[lbo-talk] Benazir Bhutto got missile blueprints for Pak from North Korea

uvj at vsnl.com uvj at vsnl.com
Thu Mar 10 08:06:43 PST 2005


The Asian Age

10 March 2005

I got missile blueprints for Pak: Bhutto

- By IANS

Washington, March 9: Former Pakistani Prime Minister Benazir Bhutto said that she personally brought the blueprints from North Korea for her country's missile programme, reports UPI.

In February 2004, when Abdul Qadeer Khan, father of the Pakistan's nuclear bomb, confessed to selling nuclear technology to Iran, Libya and North Korea, there were media reports suggesting that nuclear technology was given by Pakistan to North Korea in return for missiles from the communist state. Talking to a group of Pakistani journalists in Washington, Ms Bhutto said Pakistan paid "cash" for these blueprints. But Pakistani authorities might have exchanged nuclear technology for missiles later, after the US and other world powers slapped strict economic sanctions on Islamabad following the 1998 nuclear tests by India and Pakistan, she said.

Ms Bhutto's political rival, Mr Nawaz Sharif, was in power then. "It is quite possible that in 1998, when we were facing a financial crunch because of our nuclear tests, this (exchange of nuclear technology for missiles) might have happened, but not by us. I was out of the government by then, but I have read press reports saying that this has been done. Rather, this has been indirectly admitted in Khan's confession," said Ms Bhutto referring to Khan's televised confession on February 6, 2004.

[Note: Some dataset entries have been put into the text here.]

-- the grouped scan: take one key's run of consecutive equal keys, sum it, filter, move on
-- (the index-based while loops of Source B, expressed as consume-the-run recursion)
def pvGroup (flat : List (String × Int)) : List (String × Int) :=
  match flat with
  | [] => []
  | (k, v) :: rest =>
    let total := v + ((rest.takeWhile (fun p => p.1 == k)).map (fun p => p.2)).sum
    (if pvKeep k total then [(k, total)] else []) ++ pvGroup (rest.dropWhile (fun p => p.1 == k))
termination_by flat.length
decreasing_by
  simp only [List.length_cons]
  exact Nat.lt_succ_of_le (List.dropWhile_sublist _).length_le

def sum_all_views_new_alt (new_data : List (String × List (String × Int))) : List (String × Int) :=
  pvGroup (PySem.List.sorted (pvFlat new_data) (fun p => p.1))

-- ===== PRECONDITION & SPEC =====
def Spec_sum_all_views_new (new_data : List (String × List (String × Int))) (out : List (String × Int)) : Prop := out = sum_all_views_new_alt new_data
instance (new_data : List (String × List (String × Int))) (out : List (String × Int)) : Decidable (Spec_sum_all_views_new new_data out) := by unfold Spec_sum_all_views_new; infer_instance

-- ===== CLAIM (what is proved, stated in full; the proofs are below) =====
def Claim_equal_sum_all_views_new : Prop := ∀ (new_data : List (String × List (String × Int))), Dom_sum_all_views_new new_data → Spec_sum_all_views_new new_data (sum_all_views_new new_data)

-- ===== LEMMAS AND PROOFS =====

-- value of A's dict after one inner loop: old value plus the sum of this list's matching values
theorem pv_getD_inner (l : List (String × Int)) (d : PySem.Dict String Int) (k : String) :
    (l.foldl (fun d p => d.insert p.1 (d.getD p.1 0 + p.2)) d).getD k 0
      = d.getD k 0 + ((l.filter (fun p => p.1 == k)).map (fun p => p.2)).sum := by
  induction l generalizing d with
  | nil => simp
  | cons p l ih =>
    simp only [List.foldl_cons, ih, List.filter_cons]
    by_cases h : p.1 = k
    · subst h
      simp [PySem.Dict.getD_insert_self]
      ring
    · simp [PySem.Dict.getD_insert, Ne.symm h, (by simpa using h : (p.1 == k) = false)]

-- value after A's whole nested loop: sum over the flattened pair list
theorem pv_getD_outer (L : List (List (String × Int))) (d : PySem.Dict String Int) (k : String) :
    (L.foldl (fun d x => x.foldl (fun d p => d.insert p.1 (d.getD p.1 0 + p.2)) d) d).getD k 0
      = d.getD k 0 + ((L.flatten.filter (fun p => p.1 == k)).map (fun p => p.2)).sum := by
  induction L generalizing d with
  | nil => simp
  | cons x L ih =>
    simp only [List.foldl_cons, ih, pv_getD_inner, List.flatten_cons, List.filter_append,
      List.map_append, List.sum_append]
    ring

-- keys after A's whole nested loop: the distinct keys of the flattened list, first-seen order
theorem pv_keys_outer (L : List (List (String × Int))) (d : PySem.Dict String Int) :
    (L.foldl (fun d x => x.foldl (fun d p => d.insert p.1 (d.getD p.1 0 + p.2)) d) d).keys
      = PySem.Set.update d.keys (L.flatten.map (fun p => p.1)) := by
  induction L generalizing d with
  | nil => simp [PySem.Set.update_nil]
  | cons x L ih =>
    simp only [List.foldl_cons, ih, List.flatten_cons, List.map_append, PySem.Set.update_append]
    congr 1
    exact PySem.Dict.keys_foldl_insert_key x (fun p => p.1) (fun d p => d.getD p.1 0 + p.2) d

theorem pv_nodup_keys_outer (L : List (List (String × Int))) (d : PySem.Dict String Int)
    (h : d.keys.Nodup) :
    (L.foldl (fun d x => x.foldl (fun d p => d.insert p.1 (d.getD p.1 0 + p.2)) d) d).keys.Nodup := by
  induction L generalizing d with
  | nil => exact h
  | cons x L ih =>
    exact ih _ (PySem.Dict.nodup_keys_foldl_insert_key x (fun p => p.1)
      (fun d p => d.getD p.1 0 + p.2) d h)

-- ofList of a list with pairwise-distinct keys keeps the items list unchanged
theorem pv_items_ofList (l : List (String × Int)) (h : (l.map (fun p => p.1)).Nodup) :
    (PySem.Dict.ofList l).items = l := by
  have : (PySem.Dict.ofList l) = l.foldl (fun d p => d.insert p.1 p.2) PySem.Dict.empty := rfl
  rw [this]
  have := PySem.Dict.items_foldl_insert_fresh (l := l) (k := fun p => p.1) (v := fun p => p.2)
    (d := PySem.Dict.empty) (by intro a _; simp) h
  simpa using this

-- Set.discard is a filter, so discarding an absent element is a no-op
theorem pv_discard_not_mem (s : PySem.Set String) (x : String) (h : x ∉ s) :
    s.discard x = s := by
  show s.filter (fun y => !(y == x)) = s
  rw [List.filter_eq_self]
  intro a ha
  simp only [Bool.not_eq_eq_eq_not, Bool.not_true, beq_eq_false_iff_ne]
  exact fun he => h (he ▸ ha)

-- ofList of "a block of copies of k, then a k-free tail": discarding k leaves ofList of the tail
theorem pv_ofList_run (A B : List String) (k : String) (hA : ∀ a ∈ A, a = k) (hB : k ∉ B) :
    (PySem.Set.ofList (A ++ B)).discard k = PySem.Set.ofList B := by
  have hBk : k ∉ PySem.Set.ofList B := fun h => hB ((PySem.Set.mem_ofList _ _).mp h)
  induction A with
  | nil => simpa using pv_discard_not_mem _ _ hBk
  | cons a A ih =>
    have hak : a = k := hA a (by simp)
    subst hak
    rw [List.cons_append, PySem.Set.ofList_cons, ih (fun a ha => hA a (by simp [ha]))]
    show (a :: PySem.Set.ofList B).filter (fun y => !(y == a)) = _
    rw [List.filter_cons, if_neg (by simp)]
    apply List.filter_eq_self.mpr
    intro y hy
    simp only [Bool.not_eq_eq_eq_not, Bool.not_true, beq_eq_false_iff_ne]
    exact fun he => hBk (he ▸ hy)

-- deduplication (first occurrences) of a ≤-ordered list is still ≤-ordered
theorem pv_pairwise_ofList (xs : List String) (h : xs.Pairwise (· ≤ ·)) :
    (PySem.Set.ofList xs).Pairwise (· ≤ ·) := by
  induction xs using List.reverseRecOn with
  | nil => simp [PySem.Set.ofList]
  | append_singleton ys y ih =>
    rw [PySem.Set.ofList_append_singleton, PySem.Set.add_eq_ite]
    have h' := List.pairwise_append.mp h
    split_ifs
    · exact ih h'.1
    · rw [List.pairwise_append]
      refine ⟨ih h'.1, List.pairwise_singleton _ _, ?_⟩
      intro a ha b hb
      simp only [List.mem_singleton] at hb
      subst hb
      exact h'.2.2 a ((PySem.Set.mem_ofList _ _).mp ha) b (by simp)

-- the head dropped into by dropWhile fails the predicate
theorem pv_dropWhile_head_false {α : Type} (q : α → Bool) (l : List α) (d : α) (t : List α)
    (h : l.dropWhile q = d :: t) : q d = false := by
  induction l with
  | nil => simp at h
  | cons a l ih =>
    rw [List.dropWhile_cons] at h
    split at h
    · exact ih h
    · next hq =>
      cases h
      simpa using hq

A state department official when asked for her statement said that Ms Bhutto's "remarks were interesting," but declined to comment further. The former Pakistani Prime Minister said that in 1989 her government formed a missile technology board, which produced only short-range missiles that did not violate the international restrictions on the technology.

Ms Bhutto said in 1993, when she was going to North Korea as Pakistan's Prime Minister, Pakistani scientists working on the country's nuclear and missile programmes asked her to bring blueprints of North Korean missiles that had a longer range than those Pakistan already had.

"These were not nuclear missiles but had the capability to carry nuclear weapons," she said. These were blueprints for short - and medium - range missiles, which Pakistan's archrival, India, did not have at that stage. Initially she was reluctant to ask North Koreans for the blueprints of the missiles. "I told them, our policy is to have parity with India. Unless India tests those missiles, we should not. But I was told that we would not make these missiles. We will only make preparations," said Ms Bhutto. The former Prime Minister, whose father was hanged by military ruler, Gen. Zia ul Huq, and who herself is prevented from returning to Pakistan by Gen. Pervez Musharraf.